What you have to do |
Start with the first line of the records below. Output each line exactly, ending with the one that contains "induction rest with".

[Items from a data source]
-- joining with the small separator = the head plus small-prefixed tail words
theorem pvJoinSmall (small : List Char) (rest : List (List Char)) : ∀ (x : List Char),
    PySem.Chars.join small (x :: rest) = x ++ rest.flatMap (fun w => small ++ w) := by
  induction rest with
  | nil => intro x; simp [PySem.Chars.join_singleton]
  | cons b rest' ih =>
    intro x
    rw [PySem.Chars.join_cons_cons, ih b]
    simp [List.append_assoc]

-- ===== VERDICT (by name: the statement is the Claim_ definition above) =====
theorem insere_espacos_spec : Claim_equal_insere_espacos := by
  intro string_clean width _ hpre
  unfold Pre_insere_espacos at hpre
  unfold Spec_insere_espacos insere_espacos insere_espacos_alt
  dsimp only
  set s := string_clean.toList with hs
  set words := PySem.Chars.split₀ s with hwords
  by_cases hlen : words.length < 2
  · rw [if_neg (by omega), if_pos hlen]
  · rw [if_pos (by omega), if_neg hlen]
    have hn2 : 2 ≤ words.length := by omega
    rcases hpre with h | ⟨hws, hg⟩
    · exact absurd h hlen
    set dif : Int := width - (s.length : Int) with hdif
    set wsO : Int := (PySem.Chars.count s [' '] : Int) with hwsO
    have hwsO0 : 0 < wsO := by rw [hwsO]; exact_mod_cast hws
    set g := PySem.Int.floordiv dif wsO with hgdef
    set r := PySem.Int.mod dif wsO with hrdef
    have hr0 : 0 ≤ r := PySem.Int.mod_nonneg dif hwsO0
    -- decompose words = ys ++ [last]
    have hne : words ≠ [] := by intro h; rw [h] at hn2; simp at hn2
    set ys := words.dropLast with hys
    set last := words.getLast hne with hlast
    have hsplit : ys ++ [last] = words := List.dropLast_append_getLast hne
    have hyslen : ys.length = words.length - 1 := by simp [hys]
    -- the trailing words[len-1] is `last`
    have hlastget : PySem.List.pyGetD words ((words.length : Int) - 1) [] = last := by
      rw [PySem.List.pyGetD_eq_getElem words [] (by omega) (by omega)]
      rw [hlast, List.getLast_eq_getElem]
      congr 1
      omega
    -- the index fold is the structural fold over ys
    have hbound : (words.length : Int) - 1 = (ys.length : Int) := by
      rw [hyslen]; omega
    have hcongr : ∀ (st : List Char × Int), ∀ i ∈ PySem.List.pyRange 0 ((ys.length : Int)) 1,
        (st.1 ++ PySem.List.pyGetD words i [] ++
           pvGetWhitespaces (g + (if 0 < st.2 then 1 else 0)), st.2 - 1)
        = (st.1 ++ PySem.List.pyGetD ys i [] ++
           pvGetWhitespaces (g + (if 0 < st.2 then 1 else 0)), st.2 - 1) := by
      intro st i hi
      rw [PySem.List.mem_pyRange_one] at hi
      have hiys : i < (ys.length : Int) := hi.2
      have hiw : i < (words.length : Int) := by rw [hyslen] at hiys; omega
      have hi1 : PySem.List.pyGetD words i [] = PySem.List.pyGetD ys i [] := by
        rw [PySem.List.pyGetD_eq_getElem words [] (by omega) hiw,
            PySem.List.pyGetD_eq_getElem ys [] (by omega) hiys]
        exact (List.getElem_dropLast _).symm
      rw [hi1]
    have hfold :
        ((PySem.List.pyRange 0 ((words.length : Int) - 1) 1).foldl
          (fun (st : List Char × Int) i =>
            (st.1 ++ PySem.List.pyGetD words i [] ++
               pvGetWhitespaces (g + (if 0 < st.2 then 1 else 0)), st.2 - 1))
          ([], r)).1
        = (ys.foldl (fun (st : List Char × Int) w =>
            (st.1 ++ w ++ pvGetWhitespaces (g + (if 0 < st.2 then 1 else 0)), st.2 - 1))
            ([], r)).1 := by
      rw [hbound, PySem.List.foldl_congr_mem _ _ _ _ hcongr,
        PySem.List.foldl_pyRange_zero_pyGetD' ys []
          (fun (st : List Char × Int) w =>
            (st.1 ++ w ++ pvGetWhitespaces (g + (if 0 < st.2 then 1 else 0)), st.2 - 1)) ([], r)]
    rw [hfold, hlastget]
    -- A side → pvSeps
    have hloopHyp : 0 ≤ g ∨ (g = -1 ∧ (ys.length : Int) ≤ r) := by
      rcases hg with h | ⟨h1, h2⟩
      · exact Or.inl h
      · right; refine ⟨h1, ?_⟩; rw [hyslen]; omega
    rw [pvLoopA g ys [] r hloopHyp]
    have hgm1 : -1 ≤ g := by rcases hloopHyp with h | ⟨h, _⟩ <;> omega
    -- B side: rsplit of the big-joined words, then the small join
    set m := min r ((words.length : Int) - 1) with hm
    have hm0 : 0 ≤ m := by
      rw [hm]; exact le_min hr0 (by omega)
    have hmlt : m ≤ (words.length : Int) - 1 := min_le_right _ _
    set k : Int := ((words.length : Int) - 1) - m with hk
    rw [PySem.List.pyRepeat_singleton, PySem.List.pyRepeat_singleton]
    have hbigne : List.replicate (g + 2).toNat ' ' ≠ [] := by
      have : (g + 2).toNat ≠ 0 := by omega
      simp [List.replicate_eq_nil_iff, this]
    have hbigsp : ∀ c ∈ List.replicate (g + 2).toNat ' ', c = ' ' := by
      intro c hc; exact (List.eq_of_mem_replicate hc)
    have hwprops : ∀ w ∈ words, w ≠ [] ∧ ∀ c ∈ w, c ≠ ' ' := by
      rw [hwords]; exact pvSplitWords s
    have hkb : k.toNat + 1 ≤ words.length := by omega
    rw [pvRsplitJoin _ hbigne hbigsp k.toNat words hwprops hkb]
    have hnk : words.length - k.toNat = m.toNat + 1 := by omega
    rw [hnk, pvJoinSmall]
    -- A side → the same take/drop form via pvSepsB
    simp only [List.nil_append]
    rw [pvSepsB _ _ ys last r hr0]
    rw [hsplit]
    have hminm : min r.toNat ys.length + 1 = m.toNat + 1 := by
      rw [hyslen]; omega
    rw [hminm, pvFoldlSmall]
    simp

Answer |
-- joining with the small separator = the head plus small-prefixed tail words
theorem pvJoinSmall (small : List Char) (rest : List (List Char)) : ∀ (x : List Char),
    PySem.Chars.join small (x :: rest) = x ++ rest.flatMap (fun w => small ++ w) := by
  induction rest with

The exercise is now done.